Contrastingly, Sally Chen from Chinese for Affirmative Action said race still needs to be looked at since it is such a prevalent part in modern society. 

“To try to be race blind in a world where racism still exists, and if racism were not in existence, then maybe we could talk then about being race-blind,” Chen said. “But that’s not the reality we live in.”

Chen also said abolishing affirmative action in college admissions reverses the progress society has been making in terms of desegregation. 

“Part of this idea around affirmative action is about integration. To some extent, you have to think about recruiting people who have been historically excluded,” Chen said. “But if you’re removing all these tools that are originally meant to combat segregation, how can we talk about actually having an integrated classroom and integrated society?” 

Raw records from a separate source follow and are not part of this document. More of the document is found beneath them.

-- pv_equiv track=rewrite | github.com/StyLishPoor/python-practice | 3.py | choose_suit
-- ===== SOURCE A (Python) =====
-- def choose_suit(card):
--     suit_list = ([],[],[],[])
--     for i,c in enumerate(card):
--         if(c[-1] == 'C'):
--             suit_list[0].append(i)
--         elif(c[-1] == 'D'):
--             suit_list[1].append(i)
--         elif(c[-1] == 'H'):
--             suit_list[2].append(i)
--         else:
--             suit_list[3].append(i)
--     for c in suit_list:
--         if(len(c) >= 2):
--             return card[c[0]],card[c[1]]
-- ===== SOURCE B (Python) =====
-- def _first_two(card, pred):
--     first = None
--     for c in card:
--         if pred(c):
--             if first is None:
--                 first = c
--             else:
--                 return first, c
--     return None
--
-- def choose_suit(card):
--     for pred in (lambda c: c[-1] == 'C',
--                  lambda c: c[-1] == 'D',
--                  lambda c: c[-1] == 'H',
--                  lambda c: c[-1] not in 'CDH'):
--         pair = _first_two(card, pred)
--         if pair is not None:
--             return pair
--     return None
-- ===== Notes on version B (the rewrite author's own statement) =====
-- stated objective: alternative
-- what changed: A makes one pass bucketing every card index into four suit lists and then inspects the buckets; B builds nothing: for each suit predicate in priority order it re-scans the card list with an early-exiting two-match finder and returns the first pair it yields.
-- outside the precondition, e.g. on choose_suit(['', 'AC']): A raises IndexError, B raises IndexError
import Mathlib
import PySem

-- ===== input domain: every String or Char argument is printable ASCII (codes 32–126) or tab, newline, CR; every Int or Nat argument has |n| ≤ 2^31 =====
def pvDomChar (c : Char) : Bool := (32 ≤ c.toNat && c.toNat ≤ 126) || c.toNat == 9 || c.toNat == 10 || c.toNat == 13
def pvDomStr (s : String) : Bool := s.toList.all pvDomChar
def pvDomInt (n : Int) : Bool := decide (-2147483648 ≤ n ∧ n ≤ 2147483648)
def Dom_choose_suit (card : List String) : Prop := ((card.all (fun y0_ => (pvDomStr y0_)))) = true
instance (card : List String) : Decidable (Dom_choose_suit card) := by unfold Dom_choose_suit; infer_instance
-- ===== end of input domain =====

-- B replaces A's four index buckets by per-suit rescans with an early-exiting two-match finder (alternative; same cost).

-- ===== PORT A =====
-- A's loop body (the four-way append on the tuple of index buckets), named so lemmas can speak about it.
def stepA (s : List Int × List Int × List Int × List Int) (ic : Int × String) :
    List Int × List Int × List Int × List Int :=
  if PySem.Str.pyGet? ic.2 (-1) = some 'C' then (s.1 ++ [ic.1], s.2.1, s.2.2.1, s.2.2.2)
  else if PySem.Str.pyGet? ic.2 (-1) = some 'D' then (s.1, s.2.1 ++ [ic.1], s.2.2.1, s.2.2.2)
  else if PySem.Str.pyGet? ic.2 (-1) = some 'H' then (s.1, s.2.1, s.2.2.1 ++ [ic.1], s.2.2.2)
  else (s.1, s.2.1, s.2.2.1, s.2.2.2 ++ [ic.1])

-- A's second loop: first bucket with ≥ 2 indices; card[c[0]], card[c[1]] is exact via pyGetD since
-- those indices come from enumerate(card) and are in range.
def pickA (card : List String) : List (List Int) → Option (String × String)
  | [] => none
  | c :: rest =>
    if 2 ≤ c.length then
      some (PySem.List.pyGetD card (c.getD 0 0) "", PySem.List.pyGetD card (c.getD 1 0) "")
    else pickA card rest

def choose_suit (card : List String) : Option (String × String) :=
  let sl := (PySem.List.enumerate card).foldl stepA ([], [], [], [])
  pickA card [sl.1, sl.2.1, sl.2.2.1, sl.2.2.2]

-- ===== PORT B =====
-- the four suit predicates, in A's priority order; the last one ports "c[-1] not in 'CDH'",
-- exact as a three-way char comparison since c[-1] is a single character.
def predC (c : String) : Bool := PySem.Str.pyGet? c (-1) == some 'C'
def predD (c : String) : Bool := PySem.Str.pyGet? c (-1) == some 'D'
def predH (c : String) : Bool := PySem.Str.pyGet? c (-1) == some 'H'
def predO (c : String) : Bool :=
  !(PySem.Str.pyGet? c (-1) == some 'C' || PySem.Str.pyGet? c (-1) == some 'D'
      || PySem.Str.pyGet? c (-1) == some 'H')

-- _first_two: one scan, remembering the first match, returning on the second.
def firstTwo (p : String → Bool) (first : Option String) : List String → Option (String × String)
  | [] => none
  | c :: rest =>
    if p c then
      match first with
      | none => firstTwo p (some c) rest
      | some f => some (f, c)
    else firstTwo p first rest

-- the outer loop over the predicate tuple, with its early return.
def tryPreds (card : List String) : List (String → Bool) → Option (String × String)
  | [] => none
  | p :: ps =>
    match firstTwo p none card with
    | some r => some r
    | none => tryPreds card ps

def choose_suit_alt (card : List String) : Option (String × String) :=
  tryPreds card [predC, predD, predH, predO]

-- ===== PRECONDITION & SPEC =====
-- Pre_ excludes cards containing the empty string, on which Python A raises IndexError at c[-1].
def Pre_choose_suit (card : List String) : Prop := ∀ c ∈ card, c ≠ ""
instance (card : List String) : Decidable (Pre_choose_suit card) := by
  unfold Pre_choose_suit; infer_instance

def pvWitness_choose_suit : List String := ["AC", "2C", "3D"]

def Spec_choose_suit (card : List String) (out : Option (String × String)) : Prop := out = choose_suit_alt card
instance (card : List String) (out : Option (String × String)) : Decidable (Spec_choose_suit card out) := by unfold Spec_choose_suit; infer_instance

-- ===== CLAIM (what is proved, stated in full; the proofs are below) =====
def Claim_equal_choose_suit : Prop := ∀ (card : List String), Dom_choose_suit card → Pre_choose_suit card → Spec_choose_suit card (choose_suit card)

-- ===== LEMMAS AND PROOFS =====

-- proof-only classifier mirroring A's four-way branch
def grp (c : String) : Int :=
  if PySem.Str.pyGet? c (-1) = some 'C' then 0
  else if PySem.Str.pyGet? c (-1) = some 'D' then 1
  else if PySem.Str.pyGet? c (-1) = some 'H' then 2
  else 3

-- filtered cards of group g
def Fg (card : List String) (g : Int) : List String := card.filter (fun c => grp c == g)
-- indices (in enumerate order) whose card has group g
def Jf (g : Int) (l : List (Int × String)) : List Int :=
  (l.filter (fun p => grp p.2 == g)).map (·.1)

theorem foldA (l : List (Int × String)) (s : List Int × List Int × List Int × List Int) :
    l.foldl stepA s =
      (s.1 ++ Jf 0 l, s.2.1 ++ Jf 1 l, s.2.2.1 ++ Jf 2 l, s.2.2.2 ++ Jf 3 l) := by
  induction l generalizing s with
  | nil => simp [Jf]
  | cons p t ih =>
    simp only [List.foldl_cons, ih, Jf, List.filter_cons]
    by_cases h1 : PySem.Str.pyGet? p.2 (-1) = some 'C' <;>
    by_cases h2 : PySem.Str.pyGet? p.2 (-1) = some 'D' <;>
    by_cases h3 : PySem.Str.pyGet? p.2 (-1) = some 'H' <;>
    simp_all [stepA, grp, PySem.Str.pyGet?]

theorem map_snd_filter_grp (g : Int) (l : List (Int × String)) :
    (l.filter (fun p => grp p.2 == g)).map (fun p => p.2) =
    (l.map (fun p => p.2)).filter (fun c => grp c == g) := by
  induction l with
  | nil => simp
  | cons p t ih => by_cases h : grp p.2 == g <;> simp [h, ih]

theorem Jf_map_get (card : List String) (g : Int) :
    (Jf g (PySem.List.enumerate card 0)).map (fun i => PySem.List.pyGetD card i "") = Fg card g := by
  unfold Jf Fg
  rw [List.map_map]
  have hmem : ∀ p ∈ (PySem.List.enumerate card 0).filter (fun p => grp p.2 == g),
      ((fun i => PySem.List.pyGetD card i "") ∘ (·.1)) p = p.2 := by
    intro p hp
    have hp' := List.mem_of_mem_filter hp
    rw [PySem.List.mem_enumerate_iff] at hp'
    obtain ⟨k, hk, rfl⟩ := hp'
    simp [PySem.List.pyGetD_natCast, List.getD_eq_getElem?_getD, hk]
  rw [List.map_congr_left hmem, map_snd_filter_grp, PySem.List.map_snd_enumerate]

theorem Jf_length (card : List String) (g : Int) :
    (Jf g (PySem.List.enumerate card 0)).length = (Fg card g).length := by
  rw [← Jf_map_get card g, List.length_map]

-- first two elements of a list as an Option pair (proof-side view of B's scanner)
def two? (G : List String) : Option (String × String) :=
  match G with
  | a :: b :: _ => some (a, b)
  | _ => none

-- the predicates coincide with grp-classification
theorem predC_grp (c : String) : predC c = (grp c == 0) := by
  unfold predC grp
  by_cases h1 : PySem.Str.pyGet? c (-1) = some 'C' <;>
  by_cases h2 : PySem.Str.pyGet? c (-1) = some 'D' <;>
  by_cases h3 : PySem.Str.pyGet? c (-1) = some 'H' <;>
  simp_all [PySem.Str.pyGet?]
theorem predD_grp (c : String) : predD c = (grp c == 1) := by
  unfold predD grp
  by_cases h1 : PySem.Str.pyGet? c (-1) = some 'C' <;>
  by_cases h2 : PySem.Str.pyGet? c (-1) = some 'D' <;>
  by_cases h3 : PySem.Str.pyGet? c (-1) = some 'H' <;>
  simp_all [PySem.Str.pyGet?]
theorem predH_grp (c : String) : predH c = (grp c == 2) := by
  unfold predH grp
  by_cases h1 : PySem.Str.pyGet? c (-1) = some 'C' <;>
  by_cases h2 : PySem.Str.pyGet? c (-1) = some 'D' <;>
  by_cases h3 : PySem.Str.pyGet? c (-1) = some 'H' <;>
  simp_all [PySem.Str.pyGet?]
theorem predO_grp (c : String) : predO c = (grp c == 3) := by
  unfold predO grp
  by_cases h1 : PySem.Str.pyGet? c (-1) = some 'C' <;>
  by_cases h2 : PySem.Str.pyGet? c (-1) = some 'D' <;>
  by_cases h3 : PySem.Str.pyGet? c (-1) = some 'H' <;>
  simp_all [PySem.Str.pyGet?]

theorem filter_predC (card : List String) : card.filter predC = Fg card 0 := by
  unfold Fg; exact List.filter_congr (fun c _ => predC_grp c)
theorem filter_predD (card : List String) : card.filter predD = Fg card 1 := by
  unfold Fg; exact List.filter_congr (fun c _ => predD_grp c)
theorem filter_predH (card : List String) : card.filter predH = Fg card 2 := by
  unfold Fg; exact List.filter_congr (fun c _ => predH_grp c)
theorem filter_predO (card : List String) : card.filter predO = Fg card 3 := by
  unfold Fg; exact List.filter_congr (fun c _ => predO_grp c)

-- characterisation of the early-exit scanner: it yields the first two filtered elements
theorem ft_some (p : String → Bool) (l : List String) (f : String) :
    firstTwo p (some f) l = match l.filter p with
      | b :: _ => some (f, b)
      | [] => none := by
  induction l with
  | nil => rfl
  | cons c t ih => by_cases hc : p c <;> simp [firstTwo, hc, ih]

theorem ftEq (p : String → Bool) (l : List String) :
    firstTwo p none l = two? (l.filter p) := by
  induction l with
  | nil => rfl
  | cons c t ih =>
    by_cases hc : p c
    · simp only [firstTwo, hc, ite_true, ft_some, List.filter_cons]
      cases t.filter p <;> rfl
    · simp [firstTwo, hc, ih]

theorem match_two (G : List String) (h : 2 ≤ G.length) :
    two? G = some (PySem.List.pyGetD G 0 "", PySem.List.pyGetD G 1 "") := by
  match G, h with
  | a :: b :: t, _ => simp [two?, PySem.List.pyGetD_ofNat' (a :: b :: t) 0 "",
      PySem.List.pyGetD_ofNat' (a :: b :: t) 1 "", List.getD]

theorem match_none (G : List String) (h : G.length < 2) : two? G = none := by
  match G, h with
  | [], _ => rfl
  | [a], _ => rfl

-- picking card[b[0]], card[b[1]] from an index bucket b gives the first two filtered cards
theorem pick01 (card : List String) (b : List Int) (G : List String)
    (hmap : b.map (fun i => PySem.List.pyGetD card i "") = G) (h : 2 ≤ G.length) :
    PySem.List.pyGetD card (b.getD 0 0) "" = PySem.List.pyGetD G 0 "" ∧
    PySem.List.pyGetD card (b.getD 1 0) "" = PySem.List.pyGetD G 1 "" := by
  have hlen : G.length = b.length := by rw [← hmap, List.length_map]
  have h0 : 0 < b.length := by omega
  have h1 : 1 < b.length := by omega
  have e0 : G[0]? = some (PySem.List.pyGetD card (b[0]'h0) "") := by
    rw [← hmap]; simp [List.getElem?_eq_getElem h0]
  have e1 : G[1]? = some (PySem.List.pyGetD card (b[1]'h1) "") := by
    rw [← hmap]; simp [List.getElem?_eq_getElem h1]
  constructor
  · rw [List.getD_eq_getElem?_getD, List.getElem?_eq_getElem h0, Option.getD_some,
        PySem.List.pyGetD_ofNat' G 0 "", List.getD_eq_getElem?_getD, e0, Option.getD_some]
  · rw [List.getD_eq_getElem?_getD, List.getElem?_eq_getElem h1, Option.getD_some,
        PySem.List.pyGetD_ofNat' G 1 "", List.getD_eq_getElem?_getD, e1, Option.getD_some]

-- one bucket of A's second loop, rewritten as B's per-suit result with a continuation
theorem bucketEq (card : List String) (g : Int) (r : Option (String × String)) :
    (if 2 ≤ (Jf g (PySem.List.enumerate card 0)).length
      then some (PySem.List.pyGetD card ((Jf g (PySem.List.enumerate card 0)).getD 0 0) "",
                 PySem.List.pyGetD card ((Jf g (PySem.List.enumerate card 0)).getD 1 0) "")
      else r)
    = match two? (Fg card g) with
      | some x => some x
      | none => r := by
  by_cases h : 2 ≤ (Fg card g).length
  · rw [if_pos (by rw [Jf_length]; exact h), match_two _ h]
    obtain ⟨e0, e1⟩ := pick01 card _ _ (Jf_map_get card g) h
    rw [e0, e1]
  · rw [if_neg (by rw [Jf_length]; omega), match_none _ (by omega)]

theorem main_eq (card : List String) : choose_suit card = choose_suit_alt card := by
  unfold choose_suit choose_suit_alt
  simp only [foldA, List.nil_append, tryPreds, ftEq,
    filter_predC, filter_predD, filter_predH, filter_predO, pickA, bucketEq]

-- ===== VERDICT (by name: the statement is the Claim_ definition above) =====
theorem choose_suit_spec : Claim_equal_choose_suit := by
  intro card _ _
  unfold Spec_choose_suit
  exact main_eq card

Affirmative action has already prompted multiple Supreme Court cases over the years. Its inherently controversial nature due to its quasi-discriminatory practices have sparked debate, discussion and argument ever since it was instituted. 

The long-fought debate between discrimination and reverse-discrimination that haunts affirmative action has reached a tipping point, and a conservative majority in the Supreme Court could push affirmative action over the edge. 

The October cases have the potential to set new standards for how colleges use race in admissions, which could reveal how our current perspective of racial societal integration has changed since affirmative action policies were originally instituted. 

Nonetheless, the idea that diversity — whether on a college campus, workplace, or any other organization — is important to educated thinking and effective representation is a core value of our country and democratic system as it stands today. 

“I think no matter where you work, or what you do, no matter where you are, diversity of thought is incredibly important,” Kramer said. “And diversity of thought comes from diverse backgrounds. So the idea of affirmative action is not wrong, per se, but it could be reimagined to be a lot better than it is now.”